*Task details*. Set down, word for word, the stretch of lines from the one containing "rw [PySem.List.pyRange_one_append (start" to the end of the records below.

*Input*.

-- pv_equiv track=rewrite | github.com/kavat/cuckoo3 | processing/cuckoo/processing/static/sevenzip.py | prendi_tutti_contesti
-- ===== SOURCE A (Python) =====
-- def prendi_tutti_contesti(testo, sottostringa, n):
--   risultati = []
--   start = 0
--   while True:
--     idx = testo.find(sottostringa, start)
--     if idx == -1:
--       break
--     inizio = max(0, idx - n)
--     fine = min(len(testo), idx + len(sottostringa) + n)
--     risultati.append(testo[inizio:fine])
--     start = idx + 1 # continua a cercare dopo l'occorrenza trovata
--   return risultati
-- ===== SOURCE B (Python) =====
-- def prendi_tutti_contesti(testo, sottostringa, n):
--   L = len(testo)
--   m = len(sottostringa)
--   risultati = []
--   for idx in range(L + 1):
--     if testo.startswith(sottostringa, idx):
--       risultati.append(testo[max(0, idx - n):min(L, idx + m + n)])
--   return risultati
-- ===== Notes on version B (the rewrite author's own statement) =====
-- stated objective: alternative
-- what changed: Replaces the while/str.find search loop (jumping from one found occurrence to the next) with a single positional scan over every index 0..len(testo) that tests startswith at each position and appends the context window there.
import Mathlib
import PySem

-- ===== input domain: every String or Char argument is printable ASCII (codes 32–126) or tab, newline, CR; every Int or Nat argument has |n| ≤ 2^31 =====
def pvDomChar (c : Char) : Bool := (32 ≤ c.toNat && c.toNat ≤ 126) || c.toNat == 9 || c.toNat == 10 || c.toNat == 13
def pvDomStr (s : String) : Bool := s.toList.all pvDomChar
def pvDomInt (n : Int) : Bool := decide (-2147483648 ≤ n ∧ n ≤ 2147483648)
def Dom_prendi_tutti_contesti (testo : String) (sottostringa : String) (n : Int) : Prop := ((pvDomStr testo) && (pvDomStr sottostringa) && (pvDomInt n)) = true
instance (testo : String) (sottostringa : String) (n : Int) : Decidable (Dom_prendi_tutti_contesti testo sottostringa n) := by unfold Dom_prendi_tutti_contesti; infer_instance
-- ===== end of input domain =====

-- B replaces A's while/str.find jump-to-next-occurrence loop with one positional scan testing
-- startswith at every index 0..len(testo); same return value, no speed claim (objective: alternative).

-- ===== PORT A =====
-- context window testo[max(0, idx-n) : min(len(testo), idx+len(sottostringa)+n)] (shared formula of both ports)
def pvCtx (s sub : List Char) (n : Int) (idx : Int) : List Char :=
  PySem.List.slice s (some (max 0 (idx - n))) (some (min (s.length : Int) (idx + (sub.length : Int) + n)))

-- findFrom with a start past the end returns -1 (CPython quirk; used for A's loop termination)
theorem pvFindFrom_gt (s sub : List Char) (k : Nat) (h : s.length < k) :
    PySem.Chars.findFrom s sub (k : Int) none = -1 := by
  unfold PySem.Chars.findFrom
  have h1 : ¬ ((k : Int) < 0) := by omega
  simp only [h1, if_false]
  rw [if_pos (by exact_mod_cast h)]

-- a successful findFrom lands between start and len (used for termination and for the main lemma)
theorem pvFindFrom_bound (s sub : List Char) (k : Nat)
    (h : PySem.Chars.findFrom s sub (k : Int) none ≠ -1) :
    k ≤ s.length ∧ (k : Int) ≤ PySem.Chars.findFrom s sub (k : Int) none ∧
      PySem.Chars.findFrom s sub (k : Int) none ≤ (s.length : Int) := by
  have hk : k ≤ s.length := by
    by_contra hgt
    exact h (pvFindFrom_gt s sub k (by omega))
  refine ⟨hk, (PySem.Chars.findFrom_natCast_spec s sub k hk h).1, ?_⟩
  rw [PySem.Chars.findFrom_natCast s sub k hk] at h ⊢
  by_cases hf : PySem.Chars.find (s.drop k) sub = -1
  · simp [hf] at h
  · have h1 := PySem.Chars.find_le_length (s.drop k) sub
    simp only [List.length_drop] at h1
    simp only [hf, if_false]
    omega

-- A's while loop: find the next occurrence from `start`, emit its context, restart at idx+1
def pvLoopA (s sub : List Char) (n : Int) (start : Nat) : List (List Char) :=
  let idx := PySem.Chars.findFrom s sub (start : Int) none
  if h : idx = -1 then []
  else pvCtx s sub n idx :: pvLoopA s sub n (idx.toNat + 1)
termination_by s.length + 1 - start
decreasing_by
  have hb := pvFindFrom_bound s sub start h
  omega

def prendi_tutti_contesti (testo : String) (sottostringa : String) (n : Int) : List String :=
  (pvLoopA testo.toList sottostringa.toList n 0).map String.ofList

-- ===== PORT B =====
def prendi_tutti_contesti_alt (testo : String) (sottostringa : String) (n : Int) : List String :=
  (PySem.List.pyRange 0 ((testo.toList.length : Int) + 1) 1).foldl
    (fun acc idx =>
      if PySem.Chars.startswith (testo.toList.drop idx.toNat) sottostringa.toList then
        acc ++ [String.ofList (pvCtx testo.toList sottostringa.toList n idx)]
      else acc) []

-- ===== PRECONDITION & SPEC =====
def Spec_prendi_tutti_contesti (testo : String) (sottostringa : String) (n : Int) (out : List String) : Prop := out = prendi_tutti_contesti_alt testo sottostringa n
instance (testo : String) (sottostringa : String) (n : Int) (out : List String) : Decidable (Spec_prendi_tutti_contesti testo sottostringa n out) := by unfold Spec_prendi_tutti_contesti; infer_instance

-- ===== CLAIM (what is proved, stated in full; the proofs are below) =====
def Claim_equal_prendi_tutti_contesti : Prop := ∀ (testo : String) (sottostringa : String) (n : Int), Dom_prendi_tutti_contesti testo sottostringa n → Spec_prendi_tutti_contesti testo sottostringa n (prendi_tutti_contesti testo sottostringa n)

-- ===== LEMMAS AND PROOFS =====

-- a prefix at position i ≥ k is an infix of the suffix from k
theorem pvPrefix_infix (s sub : List Char) (k i : Nat) (hk : k ≤ i)
    (h : sub <+: s.drop i) : sub <:+: s.drop k := by
  have : s.drop i = (s.drop k).drop (i - k) := by
    rw [List.drop_drop]; congr 1; omega
  rw [this] at h
  exact h.isInfix.trans (List.drop_suffix (i - k) (s.drop k)).isInfix

-- A's loop from `start` is exactly the filtered positional scan over start..len
theorem pvLoopA_eq (s sub : List Char) (n : Int) :
    ∀ (d start : Nat), start ≤ s.length + 1 → s.length + 1 - start ≤ d →
    pvLoopA s sub n start =
      ((PySem.List.pyRange (start : Int) ((s.length : Int) + 1) 1).filter
        (fun i => PySem.Chars.startswith (s.drop i.toNat) sub)).map (pvCtx s sub n) := by
  intro d
  induction d with
  | zero =>
    intro start h1 h2
    have hs : start = s.length + 1 := by omega
    subst hs
    rw [pvLoopA, dif_pos (pvFindFrom_gt s sub (s.length + 1) (by omega))]
    rw [PySem.List.pyRange_one_eq_nil (by push_cast; omega)]
    simp
  | succ d ih =>
    intro start h1 h2
    rw [pvLoopA]
    by_cases h : PySem.Chars.findFrom s sub (start : Int) none = -1
    · rw [dif_pos h]
      symm
      rw [List.map_eq_nil_iff, List.filter_eq_nil_iff]
      intro i hi
      have hib := PySem.List.mem_pyRange_one.mp hi
      simp only [Bool.not_eq_true]
      rw [← Bool.not_eq_true, PySem.Chars.startswith_iff]
      intro hpre
      by_cases hst : start ≤ s.length
      · have hno := (PySem.Chars.findFrom_natCast_eq_neg_one_iff s sub start hst).mp h
        exact hno (pvPrefix_infix s sub start i.toNat (by omega) hpre)
      · omega
    · have hb := pvFindFrom_bound s sub start h
      set idx := PySem.Chars.findFrom s sub (start : Int) none with hidx
      have hspec := PySem.Chars.findFrom_natCast_spec s sub start hb.1 h
      rw [dif_neg h]
      have hidx0 : (0 : Int) ≤ idx := by omega
      have hIdxNat : (idx.toNat : Int) = idx := Int.toNat_of_nonneg hidx0
      -- split the range at idx and idx+1
      rw [PySem.List.pyRange_one_append (start : Int) idx ((s.length : Int) + 1) (by omega) (by omega),
          PySem.List.pyRange_one_append idx (idx + 1) ((s.length : Int) + 1) (by omega) (by omega),
          PySem.List.pyRange_one_singleton]
      rw [List.filter_append, List.filter_append, List.map_append, List.map_append]
      -- no matches strictly before idx
      have hpre_nil : (PySem.List.pyRange (start : Int) idx 1).filter
          (fun i => PySem.Chars.startswith (s.drop i.toNat) sub) = [] := by
        rw [List.filter_eq_nil_iff]
        intro i hi
        have hib := PySem.List.mem_pyRange_one.mp hi
        simp only [Bool.not_eq_true]
        rw [← Bool.not_eq_true, PySem.Chars.startswith_iff]
        intro hpre
        exact hspec.2.2 i.toNat (by omega) (by omega) hpre
      -- a match at idx
      have hmatch : ([idx].filter (fun i => PySem.Chars.startswith (s.drop i.toNat) sub)) = [idx] := by
        simp only [List.filter_cons, List.filter_nil]
        rw [if_pos (by rw [PySem.Chars.startswith_iff]; exact hspec.2.1)]
      rw [hpre_nil, hmatch]
      have hrec := ih (idx.toNat + 1) (by omega) (by omega)
      have hcast : ((idx.toNat + 1 : Nat) : Int) = idx + 1 := by omega
      rw [hcast] at hrec
      rw [← hrec]
      simp
-- ===== VERDICT (by name: the statement is the Claim_ definition above) =====
theorem prendi_tutti_contesti_spec : Claim_equal_prendi_tutti_contesti := by
  intro testo sottostringa n _
  unfold Spec_prendi_tutti_contesti prendi_tutti_contesti prendi_tutti_contesti_alt
  rw [PySem.List.foldl_append_if
        (fun idx => PySem.Chars.startswith (testo.toList.drop idx.toNat) sottostringa.toList)
        (fun idx => String.ofList (pvCtx testo.toList sottostringa.toList n idx))]
  rw [pvLoopA_eq testo.toList sottostringa.toList n (testo.toList.length + 1) 0 (by omega) (by omega)]
  simp [List.map_map, Function.comp_def]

*Expected answer*.
      rw [PySem.List.pyRange_one_append (start : Int) idx ((s.length : Int) + 1) (by omega) (by omega),
          PySem.List.pyRange_one_append idx (idx + 1) ((s.length : Int) + 1) (by omega) (by omega),
          PySem.List.pyRange_one_singleton]
      rw [List.filter_append, List.filter_append, List.map_append, List.map_append]
      -- no matches strictly before idx
      have hpre_nil : (PySem.List.pyRange (start : Int) idx 1).filter
          (fun i => PySem.Chars.startswith (s.drop i.toNat) sub) = [] := by
        rw [List.filter_eq_nil_iff]
        intro i hi
        have hib := PySem.List.mem_pyRange_one.mp hi
        simp only [Bool.not_eq_true]
        rw [← Bool.not_eq_true, PySem.Chars.startswith_iff]
        intro hpre
        exact hspec.2.2 i.toNat (by omega) (by omega) hpre
      -- a match at idx
      have hmatch : ([idx].filter (fun i => PySem.Chars.startswith (s.drop i.toNat) sub)) = [idx] := by
        simp only [List.filter_cons, List.filter_nil]
        rw [if_pos (by rw [PySem.Chars.startswith_iff]; exact hspec.2.1)]
      rw [hpre_nil, hmatch]
      have hrec := ih (idx.toNat + 1) (by omega) (by omega)
      have hcast : ((idx.toNat + 1 : Nat) : Int) = idx + 1 := by omega
      rw [hcast] at hrec
      rw [← hrec]
      simp
-- ===== VERDICT (by name: the statement is the Claim_ definition above) =====
theorem prendi_tutti_contesti_spec : Claim_equal_prendi_tutti_contesti := by
  intro testo sottostringa n _
  unfold Spec_prendi_tutti_contesti prendi_tutti_contesti prendi_tutti_contesti_alt
  rw [PySem.List.foldl_append_if
        (fun idx => PySem.Chars.startswith (testo.toList.drop idx.toNat) sottostringa.toList)
        (fun idx => String.ofList (pvCtx testo.toList sottostringa.toList n idx))]
  rw [pvLoopA_eq testo.toList sottostringa.toList n (testo.toList.length + 1) 0 (by omega) (by omega)]
  simp [List.map_map, Function.comp_def]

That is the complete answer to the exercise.